-- first-space decomposition is unique: (w ++ ' ' :: r) is a prefix of (h ++ ' ' :: t)
-- iff w = h and r is a prefix of t, when neither w nor h contains a space
theorem pv_keyL (w : List Char) (r h t : List Char) (hw : ' ' ∉ w) (hh : ' ' ∉ h) :
    ((w ++ ' ' :: r) <+: (h ++ ' ' :: t)) ↔ (w = h ∧ r <+: t) := by
  induction w generalizing h with
  | nil =>
    cases h with
    | nil => simp [List.cons_prefix_cons]
    | cons c h' =>
      simp only [List.nil_append, List.cons_append, List.cons_prefix_cons]
      constructor
      · rintro ⟨rfl, -⟩; exact absurd (List.mem_cons_self) hh
      · rintro ⟨h, -⟩; cases h
  | cons a w' ih =>
    cases h with
    | nil =>
      simp only [List.cons_append, List.nil_append, List.cons_prefix_cons]
      constructor
      · rintro ⟨rfl, -⟩; exact absurd (List.mem_cons_self) hw
      · rintro ⟨h, -⟩; cases h
    | cons c h' =>
      simp only [List.cons_append, List.cons_prefix_cons]
      have hw' : ' ' ∉ w' := fun hm => hw (List.mem_cons_of_mem _ hm)
      have hh' : ' ' ∉ h' := fun hm => hh (List.mem_cons_of_mem _ hm)
      rw [ih h' hw' hh']
      constructor
      · rintro ⟨rfl, rfl, hp⟩; exact ⟨rfl, hp⟩
      · rintro ⟨he, hp⟩; cases he; exact ⟨rfl, rfl, hp⟩

theorem pv_first_split {a : Char} {l : List Char} (h : a ∈ l) :
    ∃ s t, l = s ++ a :: t ∧ a ∉ s := by
  induction l with
  | nil => cases h
  | cons x xs ih =>
    by_cases hx : x = a
    · exact ⟨[], xs, by simp [hx], by simp⟩
    · obtain ⟨s, t, rfl, hns⟩ := ih ((List.mem_cons.mp h).resolve_left (fun he => hx he.symm))
      exact ⟨x :: s, t, rfl, by simp only [List.mem_cons]; rintro (rfl | hm); exacts [hx rfl, hns hm]⟩

-- find of ' ' at its first occurrence
theorem pv_findSpace (H T : List Char) (hH : ' ' ∉ H) :
    PySem.Chars.find (H ++ ' ' :: T) [' '] = (H.length : Int) := by
  have hin : ([' '] : List Char) <:+: (H ++ ' ' :: T) := ⟨H, T, by simp⟩
  have h0 : 0 ≤ PySem.Chars.find (H ++ ' ' :: T) [' '] := (PySem.Chars.find_nonneg_iff _ _).mpr hin
  obtain ⟨h1, h2⟩ := PySem.Chars.find_spec h0
  set n := (PySem.Chars.find (H ++ ' ' :: T) [' ']).toNat with hn
  have hpref : ([' '] : List Char) <+: (H ++ ' ' :: T).drop H.length := by
    rw [List.drop_left]; exact ⟨T, rfl⟩
  have hle : n ≤ H.length := by
    by_contra hgt
    exact h2 H.length (by omega) hpref
  have heq : n = H.length := by
    rcases Nat.lt_or_ge n H.length with hlt | hge
    · exfalso
      obtain ⟨t, ht⟩ := pv_singleton_prefix.mp h1
      have hget : (H ++ ' ' :: T)[n]? = some ' ' := by
        rw [← List.head?_drop, ht]; rfl
      rw [List.getElem?_append_left (by omega)] at hget
      have hg : H[n]? = some ' ' := hget
      have hmem : ' ' ∈ H := by
        have hn' : n < H.length := hlt
        have := List.getElem?_eq_getElem hn' ▸ hg
        simp at this
        exact this ▸ List.getElem_mem hn'
      exact hH hmem
    · omega
  omega

theorem pv_sw2 (c : String) (H T : List Char) (heq : c.toList = H ++ ' ' :: T) (hH : ' ' ∉ H)
    (p : String) (w r : List Char) (hw : ' ' ∉ w) (hp : p.toList = w ++ ' ' :: r) :
    PySem.Str.startswith c p = (decide (H = w) && decide (r <+: T)) := by
  simp only [PySem.Str.startswith, PySem.Chars.startswith]
  rw [heq, hp, Bool.eq_iff_iff]
  simp only [List.isPrefixOf_iff_prefix, Bool.and_eq_true, decide_eq_true_eq]
  rw [pv_keyL w r H T hw hH]
  exact ⟨fun ⟨a, b⟩ => ⟨a.symm, b⟩, fun ⟨a, b⟩ => ⟨a.symm, b⟩⟩

theorem pv_sw_false_of_no_space (c : String) (hsp : ' ' ∉ c.toList) (p : String)
    (hp : ' ' ∈ p.toList) : PySem.Str.startswith c p = false := by
  simp only [PySem.Str.startswith, PySem.Chars.startswith]
  rw [Bool.eq_false_iff]
  intro h
  exact hsp ((List.isPrefixOf_iff_prefix.mp h).subset hp)

theorem pv_loopA_all_false (c : String) (ps : List String)
    (h : ∀ p ∈ ps, PySem.Str.startswith c p = false) : pvLoopA c ps = c := by
  induction ps with
  | nil => rfl
  | cons p ps ih =>
    simp only [pvLoopA, h p (List.mem_cons_self), Bool.false_eq_true, if_false]
    exact ih (fun q hq => h q (List.mem_cons_of_mem _ hq))

theorem pv_slice_head (s : String) (H T : List Char) (heq : s.toList = H ++ ' ' :: T) :
    PySem.Str.slice s none (some (H.length : Int)) = String.ofList H := by
  simp only [PySem.Str.slice, PySem.Chars.slice_eq_listSlice, heq,
             PySem.List.slice_to_natCast, List.take_left]

theorem pv_slice_tail (s : String) (H T : List Char) (heq : s.toList = H ++ ' ' :: T) :
    PySem.Str.slice s (some ((H.length : Int) + 1)) none = String.ofList T := by
  have hc : ((H.length : Int) + 1) = ((H.length + 1 : Nat) : Int) := by push_cast; ring
  rw [hc]
  simp only [PySem.Str.slice, PySem.Chars.slice_eq_listSlice, heq, PySem.List.slice_from_natCast]
  congr 1
  rw [show H ++ ' ' :: T = (H ++ [' ']) ++ T by simp, List.drop_left' (by simp)]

§ §

■ **DIRECTIONS FOR THIS TASK**: With the line that has "(p : String) (w" as the first and the line that has "exact ih (fun" as the last, repeat exactly that run of lines above and no more.

■ **EXERCISE SOLUTION**:
    (p : String) (w r : List Char) (hw : ' ' ∉ w) (hp : p.toList = w ++ ' ' :: r) :
    PySem.Str.startswith c p = (decide (H = w) && decide (r <+: T)) := by
  simp only [PySem.Str.startswith, PySem.Chars.startswith]
  rw [heq, hp, Bool.eq_iff_iff]
  simp only [List.isPrefixOf_iff_prefix, Bool.and_eq_true, decide_eq_true_eq]
  rw [pv_keyL w r H T hw hH]
  exact ⟨fun ⟨a, b⟩ => ⟨a.symm, b⟩, fun ⟨a, b⟩ => ⟨a.symm, b⟩⟩

theorem pv_sw_false_of_no_space (c : String) (hsp : ' ' ∉ c.toList) (p : String)
    (hp : ' ' ∈ p.toList) : PySem.Str.startswith c p = false := by
  simp only [PySem.Str.startswith, PySem.Chars.startswith]
  rw [Bool.eq_false_iff]
  intro h
  exact hsp ((List.isPrefixOf_iff_prefix.mp h).subset hp)

theorem pv_loopA_all_false (c : String) (ps : List String)
    (h : ∀ p ∈ ps, PySem.Str.startswith c p = false) : pvLoopA c ps = c := by
  induction ps with
  | nil => rfl
  | cons p ps ih =>
    simp only [pvLoopA, h p (List.mem_cons_self), Bool.false_eq_true, if_false]
    exact ih (fun q hq => h q (List.mem_cons_of_mem _ hq))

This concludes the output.